— EXERCISE OBJECTIVE —
Read the records below and copy each line that contains "Decidable".

--- --- ---

-- pv_equiv track=rewrite | github.com/Yash3561/reasoning_flow | src/generate_dataset.py | _auto_logic_names
-- ===== SOURCE A (Python) =====
-- from typing import Iterable, Optional, Dict, Any, List
--
-- def _auto_logic_names(n: int, prefix: str = "Logic") -> List[str]:
--     # LogicA..LogicZ, LogicAA.. if needed, else Logic1.. fallback
--     names: List[str] = []
--     alphabet = [chr(c) for c in range(ord('A'), ord('Z') + 1)]
--     # First 26 single letters
--     for i in range(min(n, 26)):
--         names.append(f"{prefix}{alphabet[i]}")
--     # Next use double letters
--     i = 26
--     while len(names) < n:
--         idx = i - 26
--         a = alphabet[(idx // 26) % 26]
--         b = alphabet[idx % 26]
--         names.append(f"{prefix}{a}{b}")
--         i += 1
--     return names[:n]
-- ===== SOURCE B (Python) =====
-- from typing import List
--
-- def _auto_logic_names(n: int, prefix: str = "Logic") -> List[str]:
--     # Build the label table once (A..Z then AA..ZZ repeated as often as needed) and slice it.
--     alphabet = [chr(c) for c in range(ord('A'), ord('Z') + 1)]
--     doubles = [a + b for a in alphabet for b in alphabet]
--     m = max(n, 0)
--     seq = alphabet + doubles * (m // 676 + 1)
--     return [prefix + s for s in seq[:m]]
-- ===== Notes on version B (the rewrite author's own statement) =====
-- stated objective: simpler
-- what changed: Replaces the per-index divmod while-loop with building the label table once (A..Z plus the AA..ZZ block repeated, reproducing the wrap for n>702) and slicing off the first max(n,0) entries.
import Mathlib
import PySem

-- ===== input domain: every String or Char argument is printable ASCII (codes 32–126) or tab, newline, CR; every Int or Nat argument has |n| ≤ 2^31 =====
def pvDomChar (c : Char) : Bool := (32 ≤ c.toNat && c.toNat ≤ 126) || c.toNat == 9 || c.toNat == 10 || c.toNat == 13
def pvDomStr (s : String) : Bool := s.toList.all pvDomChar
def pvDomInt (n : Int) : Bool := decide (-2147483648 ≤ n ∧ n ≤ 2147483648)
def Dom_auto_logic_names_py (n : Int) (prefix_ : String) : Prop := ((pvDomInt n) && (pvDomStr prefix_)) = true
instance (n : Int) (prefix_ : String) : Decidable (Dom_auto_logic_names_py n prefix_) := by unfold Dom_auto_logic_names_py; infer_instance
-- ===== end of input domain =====

-- B builds the whole label table once (A..Z plus the repeated AA..ZZ block) and slices it,
-- instead of A's per-index divmod while-loop (objective: simpler).

-- ===== PORT A =====
-- alphabet = [chr(c) for c in range(ord('A'), ord('Z') + 1)]  (labels kept as List Char; strings are assembled with String.ofList)
def pvAlpha : List (List Char) := (PySem.List.pyRange 65 91 1).map (fun c => [Char.ofNat c.toNat])

-- the 'while len(names) < n' loop; fuel = (n - len(names)).toNat, exactly the number of iterations left
def pvWhileA (n : Int) (p : List Char) : Nat → List String → Int → List String
  | 0, names, _ => names
  | fuel + 1, names, i =>
    if (names.length : Int) < n then
      let idx := i - 26
      let a := (PySem.List.pyGet? pvAlpha (PySem.Int.mod (PySem.Int.floordiv idx 26) 26)).getD []
      let b := (PySem.List.pyGet? pvAlpha (PySem.Int.mod idx 26)).getD []
      pvWhileA n p fuel (names ++ [String.ofList (p ++ a ++ b)]) (i + 1)
    else names

def auto_logic_names_py (n : Int) (prefix_ : String) : List String :=
  let names := (PySem.List.pyRange 0 (min n 26) 1).map
      (fun i => String.ofList (prefix_.toList ++ (PySem.List.pyGet? pvAlpha i).getD []))
  let names2 := pvWhileA n prefix_.toList ((n - names.length).toNat) names 26
  PySem.List.slice names2 none (some n)

-- ===== PORT B =====
def auto_logic_names_py_alt (n : Int) (prefix_ : String) : List String :=
  let alphabet := (PySem.List.pyRange 65 91 1).map (fun c => [Char.ofNat c.toNat])
  let doubles := alphabet.flatMap (fun a => alphabet.map (fun b => a ++ b))
  let m := max n 0
  let seq := alphabet ++ (List.replicate (PySem.Int.floordiv m 676 + 1).toNat doubles).flatten
  (PySem.List.slice seq none (some m)).map (fun s => String.ofList (prefix_.toList ++ s))

-- ===== PRECONDITION & SPEC =====
def Spec_auto_logic_names_py (n : Int) (prefix_ : String) (out : List String) : Prop := out = auto_logic_names_py_alt n prefix_
instance (n : Int) (prefix_ : String) (out : List String) : Decidable (Spec_auto_logic_names_py n prefix_ out) := by unfold Spec_auto_logic_names_py; infer_instance

-- ===== CLAIM (what is proved, stated in full; the proofs are below) =====
def Claim_equal_auto_logic_names_py : Prop := ∀ (n : Int) (prefix_ : String), Dom_auto_logic_names_py n prefix_ → Spec_auto_logic_names_py n prefix_ (auto_logic_names_py n prefix_)

-- ===== LEMMAS AND PROOFS =====

-- proof-only: the doubles table, the label at index k, and A's loop body as a function of the raw index
def pvD : List (List Char) := pvAlpha.flatMap (fun a => pvAlpha.map (fun b => a ++ b))

def pvLab (k : Nat) : List Char :=
  if k < 26 then pvAlpha.getD k [] else pvD.getD ((k - 26) % 676) []

def pvF (p : List Char) (t : Int) : String :=
  String.ofList (p ++ (PySem.List.pyGet? pvAlpha (PySem.Int.mod (PySem.Int.floordiv t 26) 26)).getD []
                   ++ (PySem.List.pyGet? pvAlpha (PySem.Int.mod t 26)).getD [])

lemma pvAlpha_len : pvAlpha.length = 26 := by decide

set_option maxRecDepth 100000 in
lemma pvD_len : pvD.length = 676 := by decide

set_option maxRecDepth 100000 in
set_option maxHeartbeats 1000000 in
lemma pvD_spec : ∀ j, j < 676 → pvD.getD j [] = pvAlpha.getD (j / 26) [] ++ pvAlpha.getD (j % 26) [] := by decide

lemma accA (u : Nat) :
    (PySem.List.pyGet? pvAlpha (PySem.Int.mod (PySem.Int.floordiv (u : Int) 26) 26)).getD [] =
      pvAlpha.getD (u / 26 % 26) [] := by
  rw [PySem.Int.floordiv_eq_ediv_of_pos (by norm_num), PySem.Int.mod_eq_emod_of_pos (by norm_num)]
  have h : ((u : Int) / 26) % 26 = ((u / 26 % 26 : Nat) : Int) := by push_cast; rfl
  rw [h, PySem.List.pyGet?_natCast, ← List.getD_eq_getElem?_getD]

lemma accB (u : Nat) :
    (PySem.List.pyGet? pvAlpha (PySem.Int.mod (u : Int) 26)).getD [] = pvAlpha.getD (u % 26) [] := by
  rw [PySem.Int.mod_eq_emod_of_pos (by norm_num)]
  have h : (u : Int) % 26 = ((u % 26 : Nat) : Int) := by push_cast; rfl
  rw [h, PySem.List.pyGet?_natCast, ← List.getD_eq_getElem?_getD]

lemma pvF_lab (p : List Char) (j : Nat) : pvF p (j : Int) = String.ofList (p ++ pvLab (26 + j)) := by
  unfold pvF pvLab
  rw [accA, accB, if_neg (by omega)]
  rw [pvD_spec ((26 + j - 26) % 676) (by omega)]
  rw [List.append_assoc,
    show (26 + j - 26) % 676 / 26 = j / 26 % 26 from by omega,
    show (26 + j - 26) % 676 % 26 = j % 26 from by omega]

lemma whileA_eq (n : Int) (p : List Char) :
    ∀ (fuel : Nat) (names : List String) (i : Int), (names.length : Int) + fuel = n →
      pvWhileA n p fuel names i =
        names ++ (List.range fuel).map (fun (j : Nat) => pvF p (i - 26 + (j : Int))) := by
  intro fuel
  induction fuel with
  | zero => intro names i _; simp [pvWhileA]
  | succ fuel ih =>
    intro names i h
    have hlt : (names.length : Int) < n := by omega
    show (if (names.length : Int) < n then
        pvWhileA n p fuel (names ++ [String.ofList (p
          ++ (PySem.List.pyGet? pvAlpha (PySem.Int.mod (PySem.Int.floordiv (i - 26) 26) 26)).getD []
          ++ (PySem.List.pyGet? pvAlpha (PySem.Int.mod (i - 26) 26)).getD [])]) (i + 1)
      else names) = _
    rw [if_pos hlt,
      ih _ (i + 1) (by simp only [List.length_append, List.length_cons, List.length_nil]; push_cast at h ⊢; omega)]
    rw [List.range_succ_eq_map, List.map_cons, List.map_map, List.append_assoc]
    congr 1
    rw [List.cons_append, List.nil_append]
    congr 1
    · show pvF p (i - 26) = pvF p (i - 26 + ((0 : Nat) : Int)); norm_num
    · apply List.map_congr_left; intro j _
      show pvF p (i + 1 - 26 + (j : Int)) = pvF p (i - 26 + ((j + 1 : Nat) : Int))
      congr 1; push_cast; ring

lemma A_eq (n : Int) (p : String) :
    auto_logic_names_py n p = (List.range n.toNat).map (fun k => String.ofList (p.toList ++ pvLab k)) := by
  unfold auto_logic_names_py
  by_cases hn : n ≤ 0
  · rw [PySem.List.pyRange_one_eq_nil (by omega)]
    simp only [List.map_nil, List.length_nil, Nat.cast_zero, sub_zero]
    rw [show n.toNat = 0 from by omega]
    simp only [List.range_zero, List.map_nil]
    show PySem.List.slice ([] : List String) none (some n) = []
    simp [PySem.List.slice]
  · replace hn : 0 < n := by omega
    set m := n.toNat with hm
    set c := min m 26 with hc
    show PySem.List.slice
        (pvWhileA n p.toList
          ((n - (((PySem.List.pyRange 0 (min n 26) 1).map
              (fun i => String.ofList (p.toList ++ (PySem.List.pyGet? pvAlpha i).getD []))).length : Int)).toNat)
          ((PySem.List.pyRange 0 (min n 26) 1).map
              (fun i => String.ofList (p.toList ++ (PySem.List.pyGet? pvAlpha i).getD []))) 26)
        none (some n) = _
    have h1 : (PySem.List.pyRange 0 (min n 26) 1).map
        (fun i => String.ofList (p.toList ++ (PySem.List.pyGet? pvAlpha i).getD [])) =
        (List.range c).map (fun k => String.ofList (p.toList ++ pvLab k)) := by
      rw [PySem.List.pyRange_one]
      rw [show (min n 26 - 0).toNat = c from by omega, List.map_map]
      apply List.map_congr_left; intro k hk
      have hk26 : k < 26 := by have := List.mem_range.mp hk; omega
      show String.ofList (p.toList ++ (PySem.List.pyGet? pvAlpha (0 + (k : Int))).getD []) = _
      rw [zero_add, PySem.List.pyGet?_natCast, ← List.getD_eq_getElem?_getD]
      rw [pvLab, if_pos hk26]
    rw [h1]
    rw [show ((List.range c).map (fun k => String.ofList (p.toList ++ pvLab k))).length = c
      from by simp]
    rw [show (n - (c : Int)).toNat = m - c from by omega]
    rw [whileA_eq n p.toList (m - c) _ 26 (by simp only [List.length_map, List.length_range]; omega)]
    have h2 : (List.range (m - c)).map (fun (j : Nat) => pvF p.toList (26 - 26 + (j : Int))) =
        (List.range (m - c)).map (fun j => String.ofList (p.toList ++ pvLab (26 + j))) := by
      apply List.map_congr_left; intro j _
      rw [show (26 : Int) - 26 + (j : Int) = (j : Int) from by ring, pvF_lab]
    rw [h2]
    have hlen2 : ((List.range c).map (fun k => String.ofList (p.toList ++ pvLab k)) ++
        (List.range (m - c)).map (fun j => String.ofList (p.toList ++ pvLab (26 + j)))).length = m := by
      simp only [List.length_append, List.length_map, List.length_range]; omega
    rw [PySem.List.slice_to _ (by omega)]
    rw [show n.toNat = ((List.range c).map (fun k => String.ofList (p.toList ++ pvLab k)) ++
        (List.range (m - c)).map (fun j => String.ofList (p.toList ++ pvLab (26 + j)))).length
      from by rw [hlen2]]
    rw [List.take_length]
    rw [show m = c + (m - c) from by omega, List.range_add, List.map_append, List.map_map]
    congr 1
    rw [show c + (m - c) - c = m - c from by omega]
    apply List.map_congr_left; intro j hj
    have hj' : j < m - c := List.mem_range.mp hj
    have hc26 : c + j = 26 + j := by omega
    show String.ofList (p.toList ++ pvLab (26 + j)) = String.ofList (p.toList ++ pvLab (c + j))
    rw [hc26]

lemma flatten_replicate_len : ∀ r : Nat, ((List.replicate r pvD).flatten).length = r * 676 := by
  intro r
  induction r with
  | zero => simp
  | succ r ih => rw [List.replicate_succ, List.flatten_cons, List.length_append, ih, pvD_len]; ring

lemma flatten_replicate_getD : ∀ (r j : Nat), j < r * 676 →
    ((List.replicate r pvD).flatten).getD j [] = pvD.getD (j % 676) [] := by
  intro r
  induction r with
  | zero => intro j hj; omega
  | succ r ih =>
    intro j hj
    rw [List.replicate_succ, List.flatten_cons]
    by_cases h : j < 676
    · rw [List.getD_append _ _ _ _ (by rw [pvD_len]; omega), Nat.mod_eq_of_lt h]
    · rw [List.getD_append_right _ _ _ _ (by rw [pvD_len]; omega), pvD_len,
        ih (j - 676) (by omega), show (j - 676) % 676 = j % 676 from by omega]

set_option maxRecDepth 100000 in
lemma B_eq (n : Int) (p : String) :
    auto_logic_names_py_alt n p = (List.range n.toNat).map (fun k => String.ofList (p.toList ++ pvLab k)) := by
  simp only [auto_logic_names_py_alt]
  rw [show (PySem.List.pyRange 65 91 1).map (fun c => [Char.ofNat c.toNat]) = pvAlpha from rfl]
  rw [show pvAlpha.flatMap (fun a => pvAlpha.map (fun b => a ++ b)) = pvD from rfl]
  rw [PySem.Int.floordiv_eq_ediv_of_pos (by norm_num)]
  set m' : Int := max n 0 with hm'
  have hm'0 : 0 ≤ m' := by omega
  set q : Nat := (m' / 676).toNat with hq
  rw [show (m' / 676 + 1).toNat = q + 1 from by omega]
  set m : Nat := n.toNat with hm
  have hmm' : (m : Int) = m' := by omega
  have hmq : m ≤ 676 * q + 676 := by omega
  rw [PySem.List.slice_to _ hm'0]
  rw [show m'.toNat = m from by omega]
  have hkey : (pvAlpha ++ (List.replicate (q + 1) pvD).flatten).take m = (List.range m).map pvLab := by
    apply List.ext_getElem
    · rw [List.length_take, List.length_append, pvAlpha_len, flatten_replicate_len,
        List.length_map, List.length_range]
      omega
    · intro k hk1 hk2
      rw [List.getElem_take, List.getElem_map, List.getElem_range]
      have hkm : k < m := by
        rw [List.length_map, List.length_range] at hk2; omega
      by_cases h26 : k < 26
      · rw [List.getElem_append_left (by rw [pvAlpha_len]; omega)]
        rw [pvLab, if_pos h26, List.getD_eq_getElem pvAlpha [] (by rw [pvAlpha_len]; omega)]
      · rw [List.getElem_append_right (by rw [pvAlpha_len]; omega)]
        rw [pvLab, if_neg h26]
        have hlt : k - pvAlpha.length < ((List.replicate (q + 1) pvD).flatten).length := by
          rw [flatten_replicate_len, pvAlpha_len]; omega
        rw [← List.getD_eq_getElem _ [] hlt, pvAlpha_len,
          flatten_replicate_getD (q + 1) (k - 26) (by omega)]
  rw [hkey, List.map_map]
  rfl

-- ===== VERDICT (by name: the statement is the Claim_ definition above) =====
theorem auto_logic_names_py_spec : Claim_equal_auto_logic_names_py := by
  intro n prefix_ _
  unfold Spec_auto_logic_names_py
  rw [A_eq, B_eq]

--- --- ---

— EXERCISE SOLUTION —
instance (n : Int) (prefix_ : String) : Decidable (Dom_auto_logic_names_py n prefix_) := by unfold Dom_auto_logic_names_py; infer_instance
instance (n : Int) (prefix_ : String) (out : List String) : Decidable (Spec_auto_logic_names_py n prefix_ out) := by unfold Spec_auto_logic_names_py; infer_instance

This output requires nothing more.